Every line below that holds "from" must be copied.

BEGIN MATERIAL SHOWN

-- pv_equiv track=rewrite | github.com/drQedwards/ARC-AGI-3-Agents | agents/templates/world_model_agent.py | _find_rotators
-- ===== SOURCE A (Python) =====
-- from typing import Any, Dict, List, Optional, Set, Tuple
--
-- _INT_ROTATOR: int = 9  # rotator body cells (blue)
--
-- _PLAY_AREA_ROW_LIMIT: int = 56
--
-- def _find_rotators(grid: List[List[int]]) -> List[Tuple[int, int]]:
--     """Find all rotator objects using flood-fill on ``INT<9>`` clusters.
--
--     Returns one representative (top-left-most) position per cluster.
--     """
--     H, W = len(grid), len(grid[0])
--     seen: Set[Tuple[int, int]] = set()
--     positions: List[Tuple[int, int]] = []
--
--     for r in range(min(H, _PLAY_AREA_ROW_LIMIT)):
--         for c in range(W):
--             if grid[r][c] != _INT_ROTATOR or (r, c) in seen:
--                 continue
--             # Flood-fill to collect the full cluster
--             stack: List[Tuple[int, int]] = [(r, c)]
--             cluster: List[Tuple[int, int]] = []
--             while stack:
--                 cr, cc = stack.pop()
--                 if (cr, cc) in seen:
--                     continue
--                 seen.add((cr, cc))
--                 cluster.append((cr, cc))
--                 for nr, nc in (
--                     (cr - 1, cc),
--                     (cr + 1, cc),
--                     (cr, cc - 1),
--                     (cr, cc + 1),
--                 ):
--                     if (
--                         0 <= nr < H
--                         and 0 <= nc < W
--                         and grid[nr][nc] == _INT_ROTATOR
--                         and (nr, nc) not in seen
--                     ):
--                         stack.append((nr, nc))
--             # Top-left-most cell is the canonical representative
--             positions.append(min(cluster))
--
--     return positions
-- ===== SOURCE B (Python) =====
-- from typing import Dict, List, Tuple
--
-- _INT_ROTATOR: int = 9
-- _PLAY_AREA_ROW_LIMIT: int = 56
--
--
-- def _find_rotators(grid: List[List[int]]) -> List[Tuple[int, int]]:
--     """Find one representative (top-left-most) position per rotator cluster.
--
--     Merge-based connected-component labelling: every value-9 cell starts as
--     its own label; each right/down adjacency merges the two labels (keeping
--     the smaller one), so each cluster ends up labelled by its minimum cell.
--     """
--     H, W = len(grid), len(grid[0])
--     label: Dict[Tuple[int, int], Tuple[int, int]] = {}
--     for r in range(H):
--         for c in range(W):
--             if grid[r][c] == _INT_ROTATOR:
--                 label[(r, c)] = (r, c)
--     for (r, c) in list(label):
--         for q in ((r, c + 1), (r + 1, c)):
--             if q in label:
--                 a, b = label[(r, c)], label[q]
--                 if a != b:
--                     lo, hi = (a, b) if a < b else (b, a)
--                     label = {x: (lo if v == hi else v) for x, v in label.items()}
--     return sorted({v for v in label.values() if v[0] < _PLAY_AREA_ROW_LIMIT})
-- ===== Notes on version B (the rewrite author's own statement) =====
-- stated objective: alternative
-- what changed: Replaces the single-pass DFS flood fill (explicit stack + shared seen set, one min() per cluster, rows scanned only below 56) by merge-based connected-component labelling: every 9-cell starts as its own label, each right/down adjacency merges the two labels keeping the lexicographically smaller cell, and the result is the sorted set of final labels with row < 56.
import Mathlib
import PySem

END MATERIAL SHOWN

- EXERCISE RESPONSE
-- from typing import Any, Dict, List, Optional, Set, Tuple
-- from typing import Dict, List, Tuple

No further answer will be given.